Fruit flies can lay up to 500 eggs at a time, notes Real Simple magazine. “The entire lifecycle from egg to adult takes only about eight to ten days.” While they often deposit their eggs near ripening food, fruit flies also lay eggs in sink drains, garbage disposals, empty bottles and more.
To control this problem, it’s important to eliminate their breeding grounds. Larva can only survive in moist, decaying organic matter. To remove this opportunity, be sure to keep all produce refrigerated and all garbage cans and recycling bins wiped free of any food bits or spilled drinks.

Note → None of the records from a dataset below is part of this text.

-- pv_equiv track=rewrite | github.com/Kavaldrin/AoC2018 | 5/_5.py | taskBhelper
-- ===== SOURCE A (Python) =====
-- def taskBhelper(data,notC):
--     difference = ord('a') - ord('A')
--     stack = []
--     for c in data:
--         if difference + ord(c) != notC and ord(c) != notC:
--             if len(stack) == 0:
--                 stack.append(c)
--             elif c != stack[-1] and (ord(c)+difference == ord(stack[-1]) or ord(c) == ord(stack[-1]) + difference):
--                 stack.pop()
--             else:
--                 stack.append(c)
--
--     return len(stack)
-- ===== SOURCE B (Python) =====
-- def taskBhelper(data, notC):
--     # Filter out the removed unit type first, working on ordinal values,
--     # then reduce in place with a backtracking index scan.
--     units = [ord(c) for c in data if ord(c) != notC and ord(c) != notC - 32]
--     i = 0
--     while i + 1 < len(units):
--         if abs(units[i] - units[i + 1]) == 32:
--             del units[i:i + 2]
--             i = i - 1 if i else 0
--         else:
--             i += 1
--     return len(units)
-- ===== Notes on version B (the rewrite author's own statement) =====
-- stated objective: alternative
-- what changed: B first filters the removed unit type into a list of ordinal ints in one comprehension, then reduces by an in-place backtracking index scan (compare neighbours, delete the reacting pair with del and step the index back) instead of A's single pass pushing/popping characters on an explicit stack.
import Mathlib
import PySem

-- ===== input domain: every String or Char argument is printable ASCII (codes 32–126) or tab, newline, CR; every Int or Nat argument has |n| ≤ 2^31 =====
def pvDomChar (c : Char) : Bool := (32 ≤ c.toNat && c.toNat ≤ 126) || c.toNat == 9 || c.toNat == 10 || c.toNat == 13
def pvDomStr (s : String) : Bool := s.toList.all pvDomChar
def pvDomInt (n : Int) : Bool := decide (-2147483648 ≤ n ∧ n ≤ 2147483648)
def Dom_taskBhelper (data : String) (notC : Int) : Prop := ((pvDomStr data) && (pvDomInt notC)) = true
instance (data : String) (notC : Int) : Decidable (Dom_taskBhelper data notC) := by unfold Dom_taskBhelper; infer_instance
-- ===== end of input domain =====

-- B replaces A's single-pass character stack with a prefilter into ordinal ints followed by an
-- in-place backtracking index scan (delete each reacting neighbour pair, step back); same results, alternative structure.


-- ord(c) as Python's int
def pvOrd (c : Char) : Int := c.toNat

-- ===== PORT A =====
-- one iteration of A's for-loop body (difference = ord('a') - ord('A') = 32); stack[-1] = getLast?, pop = dropLast
def taskBhelperStep (notC : Int) (stack : List Char) (c : Char) : List Char :=
  if (pvOrd 'a' - pvOrd 'A') + pvOrd c ≠ notC ∧ pvOrd c ≠ notC then
    match stack.getLast? with
    | none => stack ++ [c]
    | some t =>
        if c ≠ t ∧ (pvOrd c + (pvOrd 'a' - pvOrd 'A') = pvOrd t ∨ pvOrd c = pvOrd t + (pvOrd 'a' - pvOrd 'A')) then
          stack.dropLast
        else stack ++ [c]
  else stack

def taskBhelper (data : String) (notC : Int) : Int :=
  ((data.toList.foldl (taskBhelperStep notC) []).length : Int)

-- ===== PORT B =====
-- Source B's while-loop: compare units[i] with units[i+1]; on a reaction `del units[i:i+2]` (= take i ++ drop (i+2),
-- exact since 0 ≤ i < i+2 and i+1 < len) and step back (`i = i - 1 if i else 0` = Nat subtraction), else advance.
def taskBhelperScan (fuel : Nat) (units : List Int) (i : Nat) : Int :=
  match fuel with
  | 0 => (units.length : Int)   -- fuel 2*len suffices (see scan_eq_stack); never reached mid-scan
  | fuel + 1 =>
    if h : i + 1 < units.length then
      if ((units[i]'(by omega)) - units[i + 1]).natAbs = 32 then
        taskBhelperScan fuel (units.take i ++ units.drop (i + 2)) (i - 1)
      else
        taskBhelperScan fuel units (i + 1)
    else
      (units.length : Int)

def taskBhelper_alt (data : String) (notC : Int) : Int :=
  let units := (data.toList.filter (fun c => decide (pvOrd c ≠ notC ∧ pvOrd c ≠ notC - 32))).map pvOrd
  taskBhelperScan (2 * units.length) units 0

-- ===== PRECONDITION & SPEC =====
def Spec_taskBhelper (data : String) (notC : Int) (out : Int) : Prop := out = taskBhelper_alt data notC
instance (data : String) (notC : Int) (out : Int) : Decidable (Spec_taskBhelper data notC out) := by unfold Spec_taskBhelper; infer_instance

-- ===== CLAIM (what is proved, stated in full; the proofs are below) =====
def Claim_equal_taskBhelper : Prop := ∀ (data : String) (notC : Int), Dom_taskBhelper data notC → Spec_taskBhelper data notC (taskBhelper data notC)

-- ===== LEMMAS AND PROOFS =====

theorem pvOrd_a : pvOrd 'a' = 97 := by decide
theorem pvOrd_A : pvOrd 'A' = 65 := by decide

theorem foldA_eq_filter (notC : Int) : ∀ (l : List Char) (s : List Char),
    l.foldl (taskBhelperStep notC) s
      = (l.filter (fun c => decide ((pvOrd 'a' - pvOrd 'A') + pvOrd c ≠ notC ∧ pvOrd c ≠ notC))).foldl
          (taskBhelperStep notC) s := by
  intro l
  induction l with
  | nil => intro s; rfl
  | cons c l ih =>
    intro s
    by_cases hk : (pvOrd 'a' - pvOrd 'A') + pvOrd c ≠ notC ∧ pvOrd c ≠ notC
    · simp [hk, List.foldl_cons, ih]
    · have h0 : taskBhelperStep notC s c = s := by simp [taskBhelperStep, hk]
      simp [hk, List.foldl_cons, h0, ih]

theorem filter_congr_keep (notC : Int) (l : List Char) :
    l.filter (fun c => decide ((pvOrd 'a' - pvOrd 'A') + pvOrd c ≠ notC ∧ pvOrd c ≠ notC))
      = l.filter (fun c => decide (pvOrd c ≠ notC ∧ pvOrd c ≠ notC - 32)) := by
  apply List.filter_congr
  intro c _
  simp only [decide_eq_decide, pvOrd_a, pvOrd_A]
  constructor <;> (rintro ⟨h1, h2⟩; exact ⟨by omega, by omega⟩)

theorem react_iff (c t : Char) :
    (c ≠ t ∧ (pvOrd c + (pvOrd 'a' - pvOrd 'A') = pvOrd t ∨ pvOrd c = pvOrd t + (pvOrd 'a' - pvOrd 'A')))
      ↔ (pvOrd c - pvOrd t).natAbs = 32 := by
  rw [pvOrd_a, pvOrd_A]
  constructor
  · rintro ⟨-, h⟩
    simp only [pvOrd] at h ⊢
    omega
  · intro h
    refine ⟨?_, ?_⟩
    · rintro rfl
      simp [pvOrd] at h
    · simp only [pvOrd] at h ⊢
      omega
def stepH (s : List Int) (c : Int) : List Int :=
  match s with
  | [] => [c]
  | t :: s' => if (c - t).natAbs = 32 then s' else c :: t :: s'

theorem step_rev (notC : Int) (s : List Char) (c : Char)
    (hk : (pvOrd 'a' - pvOrd 'A') + pvOrd c ≠ notC ∧ pvOrd c ≠ notC) :
    (taskBhelperStep notC s c).reverse.map pvOrd = stepH (s.reverse.map pvOrd) (pvOrd c) := by
  rcases s.eq_nil_or_concat with rfl | ⟨r, t, rfl⟩
  · simp [taskBhelperStep, hk, stepH]
  · by_cases hr : (c ≠ t ∧ (pvOrd c + (pvOrd 'a' - pvOrd 'A') = pvOrd t ∨ pvOrd c = pvOrd t + (pvOrd 'a' - pvOrd 'A')))
    · have h32 := (react_iff c t).mp hr
      simp [taskBhelperStep, hk, hr, stepH, h32]
    · have h32 : ¬ (pvOrd c - pvOrd t).natAbs = 32 := fun hh => hr ((react_iff c t).mpr hh)
      simp [taskBhelperStep, hk, hr, stepH, h32]

theorem foldA_rev (notC : Int) : ∀ (l : List Char) (s : List Char),
    (∀ c ∈ l, (pvOrd 'a' - pvOrd 'A') + pvOrd c ≠ notC ∧ pvOrd c ≠ notC) →
    (l.foldl (taskBhelperStep notC) s).reverse.map pvOrd
      = (l.map pvOrd).foldl stepH (s.reverse.map pvOrd) := by
  intro l
  induction l with
  | nil => intro s _; rfl
  | cons c l ih =>
    intro s hl
    have hk := hl c (by simp)
    have hrest : ∀ c' ∈ l, (pvOrd 'a' - pvOrd 'A') + pvOrd c' ≠ notC ∧ pvOrd c' ≠ notC :=
      fun c' hc' => hl c' (by simp [hc'])
    simp only [List.foldl_cons, List.map_cons]
    rw [← step_rev notC s c hk]
    -- need: stack after step, expressed as reverse of something; rewrite via reverse_reverse
    have := ih (taskBhelperStep notC s c) hrest
    rw [this]

theorem foldH_shift (u : List Int) :
    List.foldl stepH [] u = List.foldl stepH (u.take 1).reverse (u.drop 1) := by
  cases u with
  | nil => rfl
  | cons c r => simp [stepH, List.foldl_cons]
theorem take_succ_getElem {α : Type} (l : List α) (i : Nat) (h : i < l.length) :
    l.take (i + 1) = l.take i ++ [l[i]] := by
  rw [List.take_add_one]
  simp [List.getElem?_eq_getElem h]

theorem isChain_take_one {α : Type} (R : α → α → Prop) (u : List α) :
    List.IsChain R (u.take 1) := by
  cases u with
  | nil => exact List.IsChain.nil
  | cons a t =>
    rw [show (a :: t).take 1 = [a] from rfl]
    exact List.isChain_singleton a

theorem scan_eq_stack : ∀ (fuel : Nat) (l : List Int) (i : Nat),
    2 * l.length ≤ fuel + i →
    List.IsChain (fun a b => ¬ (a - b).natAbs = 32) (l.take (i + 1)) →
    taskBhelperScan fuel l i = ((List.foldl stepH (l.take (i + 1)).reverse (l.drop (i + 1))).length : Int) := by
  intro fuel
  induction fuel with
  | zero =>
    intro l i hf _
    have hd : l.drop (i + 1) = [] := List.drop_eq_nil_iff.mpr (by omega)
    have ht : l.take (i + 1) = l := List.take_of_length_le (by omega)
    rw [taskBhelperScan, hd, ht]
    simp
  | succ fuel ih =>
    intro l i hf hc
    rw [taskBhelperScan]
    by_cases h : i + 1 < l.length
    · rw [dif_pos h]
      have hi : i < l.length := by omega
      have htake : l.take (i + 1) = l.take i ++ [l[i]] := take_succ_getElem l i hi
      have hdrop : l.drop (i + 1) = l[i + 1] :: l.drop (i + 2) := List.drop_eq_getElem_cons h
      have hpop : (l.take (i + 1)).reverse = l[i] :: (l.take i).reverse := by
        rw [htake, List.reverse_append]; rfl
      by_cases hr : (l[i] - l[i + 1]).natAbs = 32
      · rw [if_pos hr]
        have h32 : (l[i + 1] - l[i]).natAbs = 32 := by omega
        have hstep : List.foldl stepH (l.take (i + 1)).reverse (l.drop (i + 1))
            = List.foldl stepH (l.take i).reverse (l.drop (i + 2)) := by
          rw [hdrop, hpop, List.foldl_cons, stepH, if_pos h32]
        rw [hstep]
        have hlen : (l.take i).length = i := by simp; omega
        have hflen : (l.take i ++ l.drop (i + 2)).length = l.length - 2 := by
          simp only [List.length_append, List.length_take, List.length_drop]; omega
        rcases Nat.eq_zero_or_pos i with rfl | hpos
        · rw [ih _ _ (by omega) (isChain_take_one _ _)]
          simp only [List.take_zero, List.nil_append, List.reverse_nil, Nat.zero_add]
          rw [← foldH_shift (l.drop 2)]
        · have e1 : i - 1 + 1 = i := by omega
          have e2 : (l.take i ++ l.drop (i + 2)).take i = l.take i := List.take_left' hlen
          have e3 : (l.take i ++ l.drop (i + 2)).drop i = l.drop (i + 2) := List.drop_left' hlen
          have hci : List.IsChain (fun a b => ¬ (a - b).natAbs = 32) (l.take i) := by
            have h' := hc.take i
            rw [List.take_take] at h'
            rwa [Nat.min_eq_left (by omega : i ≤ i + 1)] at h'
          rw [ih _ _ (by omega) (by rw [e1, e2]; exact hci), e1, e2, e3]
      · rw [if_neg hr]
        have htake2 : l.take (i + 2) = l.take (i + 1) ++ [l[i + 1]] := take_succ_getElem l (i + 1) h
        have hchain2 : List.IsChain (fun a b => ¬ (a - b).natAbs = 32) (l.take (i + 2)) := by
          rw [htake2, List.isChain_append]
          refine ⟨hc, List.isChain_singleton _, ?_⟩
          intro x hx y hy
          rw [htake, List.getLast?_concat] at hx
          simp at hx hy
          subst hx; subst hy
          exact hr
        rw [ih _ _ (by omega) hchain2]
        have h32 : ¬ (l[i + 1] - l[i]).natAbs = 32 := by omega
        have hpush : List.foldl stepH (l.take (i + 1)).reverse (l.drop (i + 1))
            = List.foldl stepH (l.take (i + 2)).reverse (l.drop (i + 2)) := by
          rw [hdrop, hpop, List.foldl_cons, stepH, if_neg h32, htake2, List.reverse_append, ← hpop]
          rfl
        rw [hpush]
    · rw [dif_neg h]
      have hd : l.drop (i + 1) = [] := List.drop_eq_nil_iff.mpr (by omega)
      have ht : l.take (i + 1) = l := List.take_of_length_le (by omega)
      rw [hd, ht]
      simp

-- ===== VERDICT (by name: the statement is the Claim_ definition above) =====
theorem taskBhelper_spec : Claim_equal_taskBhelper := by
  intro data notC _
  simp only [Spec_taskBhelper, taskBhelper, taskBhelper_alt]
  rw [foldA_eq_filter notC data.toList []]
  set F := data.toList.filter
      (fun c => decide ((pvOrd 'a' - pvOrd 'A') + pvOrd c ≠ notC ∧ pvOrd c ≠ notC)) with hF
  have hmem : ∀ c ∈ F, (pvOrd 'a' - pvOrd 'A') + pvOrd c ≠ notC ∧ pvOrd c ≠ notC := by
    intro c hcF
    rw [hF, List.mem_filter] at hcF
    exact of_decide_eq_true hcF.2
  have hrev := foldA_rev notC F [] hmem
  have hlen : (F.foldl (taskBhelperStep notC) []).length
      = (List.foldl stepH [] (F.map pvOrd)).length := by
    have := congrArg List.length hrev
    simpa using this
  have hUF : F.map pvOrd
      = (data.toList.filter (fun c => decide (pvOrd c ≠ notC ∧ pvOrd c ≠ notC - 32))).map pvOrd := by
    rw [hF, filter_congr_keep]
  rw [hlen, hUF]
  rw [scan_eq_stack _ _ 0 (by omega) (isChain_take_one _ _), Nat.zero_add, ← foldH_shift]
theorem two_le_two_pow (d : Nat) (hd : 1 ≤ d) : 2 ≤ 2 ^ d := by
  have h : (2:Nat) ^ 1 ≤ 2 ^ d := Nat.pow_le_pow_right (by omega) hd
  simpa using h

-- A's loop over one index segment equals consume over the corresponding values
theorem loopA_consume (x : Int) : ∀ (n i : Nat) (s prv : Int), 2 ≤ i → prv < x → (i : Int) ≤ x + 1 →
    countLoopA x i s prv prv =
      (match consume x (seg i n) s prv with
       | .inl s' => s'
       | .inr (s', prv') => countLoopA x (i + n) s' prv' prv') := by
  intro n
  induction n with
  | zero =>
    intro i s prv _ _ _
    simp [seg, consume]
  | succ n ih =>
    intro i s prv hi hprv hix
    rw [seg_succ]
    rw [countLoopA, dif_pos ⟨hprv, hix⟩]
    simp only
    by_cases hx : x ≤ luckyA i
    · simp only [consume, if_pos hx]
      rw [min_eq_right hx]
      rw [countLoopA, dif_neg (by omega)]
    · rw [not_le] at hx
      simp only [consume, if_neg (not_le.mpr hx)]
      rw [min_eq_left (le_of_lt hx)]
      have hlb := luckyA_lb i hi
      have := ih (i + 1) (s + luckyA i * (luckyA i - prv)) (luckyA i)
        (by omega) hx (by omega)
      rw [this]
      have : i + 1 + n = i + (n + 1) := by omega
      rw [this]

-- when consume exhausts a nonempty segment, the carried prv' is the last value and < x
theorem consume_inr_seg (x : Int) : ∀ (n i : Nat) (s prv s' prv' : Int),
    consume x (seg i (n + 1)) s prv = .inr (s', prv') →
    prv' = luckyA (i + n) ∧ prv' < x := by
  intro n
  induction n with
  | zero =>
    intro i s prv s' prv' h
    rw [seg_succ] at h
    simp only [seg, List.range_zero, List.map_nil, consume] at h
    split at h
    · exact absurd h (by simp)
    · rename_i hv
      simp only [Sum.inr.injEq, Prod.mk.injEq] at h
      simp only [Nat.add_zero]
      exact ⟨h.2.symm, by omega⟩
  | succ n ih =>
    intro i s prv s' prv' h
    rw [seg_succ] at h
    simp only [consume] at h
    split at h
    · exact absurd h (by simp)
    · rename_i hv
      have := ih (i + 1) _ _ _ _ h
      refine ⟨by rw [this.1]; congr 1; omega, this.2⟩

theorem foldPair_append (x : Int) (l1 l2 : List Int) (p : Int × Int) :
    foldPair x (l1 ++ l2) p = foldPair x l2 (foldPair x l1 p) := by
  simp [foldPair, List.foldl_append]

-- scanGen/consume in lockstep: the break case
theorem scan_consume_inl (x : Int) : ∀ (l : List Int) (s prv s' : Int),
    consume x l s prv = .inl s' →
    (scanGen x l).2 = true ∧ foldB x (scanGen x l).1 s prv = s' := by
  intro l
  induction l with
  | nil => intro s prv s' h; simp [consume] at h
  | cons v rest ih =>
    intro s prv s' h
    simp only [consume] at h
    by_cases hv : x ≤ v
    · rw [if_pos hv] at h
      simp only [Sum.inl.injEq] at h
      simp [scanGen, if_pos hv, foldB, foldPair, min_eq_right hv, h]
    · rw [if_neg hv] at h
      have := ih _ _ _ h
      simp only [scanGen, if_neg hv]
      refine ⟨this.1, ?_⟩
      simp only [foldB, foldPair, List.foldl_cons] at this ⊢
      rw [min_eq_left (by omega)]
      exact this.2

As adult flies emerge from the larvae stage, you can also use traps to catch them. Professionally made traps can be purchased at the hardware store. You can also make them yourself, following these steps recommended by Real Simple:
- Form a cone-shaped funnel with a piece of regular-sized paper. Seal it with tape.
- Place it in a clean jar.
- Put a teaspoon of apple cider vinegar or a slice of ripe banana into the jar.
- Place these traps on counters and wherever else you are seeing the fruit flies. The flies will be attracted to the food in the jar and, once in, will find it hard to fly out.
- Congratulate yourself on a job well done by sitting back and sinking your teeth into one of those amazing Palisade peaches!